De l'autre côté de l'échiquier politique, l'ancien dirigeant de la banque Lazard, Matthieu Pigasse, 57 ans, a lui aussi investi l'espace médiatique ces dernières semaines, en affirmant son soutien aux mesures de justice fiscale prônées par la gauche.

L'homme d'affaire à la tête du groupe Combat, propriétaire de Radio Nova, du magazine Les Inrockuptibles, de festivals de musique, multiplie les messages sur X et les apparitions dans les médias.

Son défi: mener la "bataille culturelle" pour "faire contrepoids" aux groupes "poussés par des milliardaires de droite ou d'extrême droite".

Et cela passe par des échanges de moins en moins secrets avec les dirigeants politiques.

Interrogé, un cadre du PS affirme que M. Pigasse entretient des relations "amicales" avec le premier secrétaire Olivier Faure. "On pourrait le faire rentrer dans un dispositif politique", ajoute le même, mais "il n'y a rien d'opérationnel pour l'instant".

Idem dans la sphère Stérin, où le bras droit de l'entrepreneur, François Durvye -annoncé sur le départ par plusieurs médias-, a contribué au livret économique du Rassemblement national.

Il "serait un excellent député s'il était investi", reconnaît un proche de Marine Le Pen.
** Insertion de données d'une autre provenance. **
-- pv_equiv track=rewrite | github.com/ggetzie/nnr | recipes/collect/books.py | tag_title_end
-- ===== SOURCE A (Python) =====
-- def tag_title_end(booklines, start_line):
--     outlines = []
--     last_line = booklines[start_line]
--     for line in booklines[start_line+1:]:
--         if line == "#quantity":
--             outlines.append("#end")
--             outlines.append("#title")
--             outlines.append(last_line)
--         else:
--             outlines.append(last_line)
--         last_line = line
--     outlines.append(last_line)
--     return booklines[:start_line] + outlines
-- ===== SOURCE B (Python) =====
-- def tag_title_end(booklines, start_line):
--     tail = booklines[start_line:]
--     marks = {i for i in range(len(tail) - 1) if tail[i + 1] == "#quantity"}
--     out = list(booklines[:start_line])
--     for i in range(len(tail)):
--         if i in marks:
--             out += ["#end", "#title", tail[i]]
--         else:
--             out.append(tail[i])
--     return out
-- ===== Notes on version B (the rewrite author's own statement) =====
-- stated objective: alternative
-- what changed: A streams once with a lagging last_line buffer and a final flush; B slices the tail, precomputes a set of marker indices (positions whose successor is '#quantity') in a first pass, then emits by index in a second pass with no carried state.
-- intended difference: For start_line == -1 (nonempty list) A's start_line+1 flips to 0, so A re-emits the whole list after the prefix (e.g. ['x'] -> ['x','x']); B treats -1 as the last index and returns booklines unchanged, the intended meaning of 'process from that line on'. — e.g. on tag_title_end(["x"], -1): A returns ["x", "x"], B returns ["x"]
import Mathlib
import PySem

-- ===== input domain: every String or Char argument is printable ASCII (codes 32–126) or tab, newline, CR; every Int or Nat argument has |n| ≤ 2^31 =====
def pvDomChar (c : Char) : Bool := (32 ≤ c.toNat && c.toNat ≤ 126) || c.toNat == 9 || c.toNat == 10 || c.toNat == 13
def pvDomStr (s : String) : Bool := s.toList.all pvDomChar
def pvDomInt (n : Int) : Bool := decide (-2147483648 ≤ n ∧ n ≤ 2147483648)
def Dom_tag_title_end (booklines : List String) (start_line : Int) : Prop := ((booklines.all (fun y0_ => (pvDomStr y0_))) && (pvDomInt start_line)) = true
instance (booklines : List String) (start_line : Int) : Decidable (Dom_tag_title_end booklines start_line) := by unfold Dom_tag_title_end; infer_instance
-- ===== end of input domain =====

-- B replaces A's lagging-buffer single stream by a two-pass index decomposition (same cost, different structure).
-- Equivalence is about the RETURN value; neither program mutates its arguments.

-- ===== PORT A =====
def tag_title_end (booklines : List String) (start_line : Int) : List String :=
  match PySem.List.pyGet? booklines start_line with
  | none => []  -- IndexError in Python; excluded by Pre_tag_title_end
  | some first =>
    let p :=
      (PySem.List.slice booklines (some (start_line + 1)) none).foldl
        (fun (st : List String × String) line =>
          if line = "#quantity" then (st.1 ++ ["#end", "#title", st.2], line)
          else (st.1 ++ [st.2], line))
        ([], first)
    PySem.List.slice booklines none (some start_line) ++ (p.1 ++ [p.2])

-- ===== PORT B =====
def tag_title_end_alt (booklines : List String) (start_line : Int) : List String :=
  let tail := PySem.List.slice booklines (some start_line) none
  let n : Int := tail.length
  let marks : PySem.Set Int :=
    PySem.Set.ofList ((PySem.List.pyRange 0 (n - 1) 1).filter
      (fun i => PySem.List.pyGetD tail (i + 1) "" == "#quantity"))
  (PySem.List.pyRange 0 n 1).foldl
    (fun out i =>
      if marks.contains i then out ++ ["#end", "#title", PySem.List.pyGetD tail i ""]
      else out ++ [PySem.List.pyGetD tail i ""])
    (PySem.List.slice booklines none (some start_line))

-- ===== PRECONDITION & SPEC =====
-- Pre_: exactly the inputs where A's booklines[start_line] does not raise IndexError.
def Pre_tag_title_end (booklines : List String) (start_line : Int) : Prop :=
  PySem.Raise.InRange booklines.length start_line
instance (booklines : List String) (start_line : Int) : Decidable (Pre_tag_title_end booklines start_line) := by unfold Pre_tag_title_end; infer_instance
def pvWitness_tag_title_end : List String × Int := (["a", "#quantity", "b"], 0)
Un autre cadre RN tempère néanmoins: "L'influence de Stérin est complètement surestimée."

- "Raidissement" -

Bolloré, Stérin, Pigasse... Vont-ils encourager les autres ultrariches, traditionnellement plus réservés, à changer de braquet dans la guerre de l'influence ?

Bernard Arnault, patron de LVMH déjà propriétaire du groupe Les Echos-Le Parisien et de l'Opinion, est en passe de racheter le magazine Challenges et s'est distingué ces derniers jours pour sa virulente charge contre la taxe Zucman sur les hauts patrimoines.

Quant à Rodolphe Saadé, patron de CMA CGM, il vient d'acquérir le média Brut, en plus d'Altice Médias (BFMTV, RMC).

"Le paysage est en train de changer", estime Michel Offerlé, professeur émérite de sociologie politique à l'ENS. "Mais s'il existe une frange radicalisée de chefs d'entreprise, on n'en est pas à imaginer certains grands patrons français entrer en politique", tempère ce spécialiste du patronat, tout en observant un certain "raidissement du Medef", qui vient d'annoncer un grand meeting patronal le 13 octobre.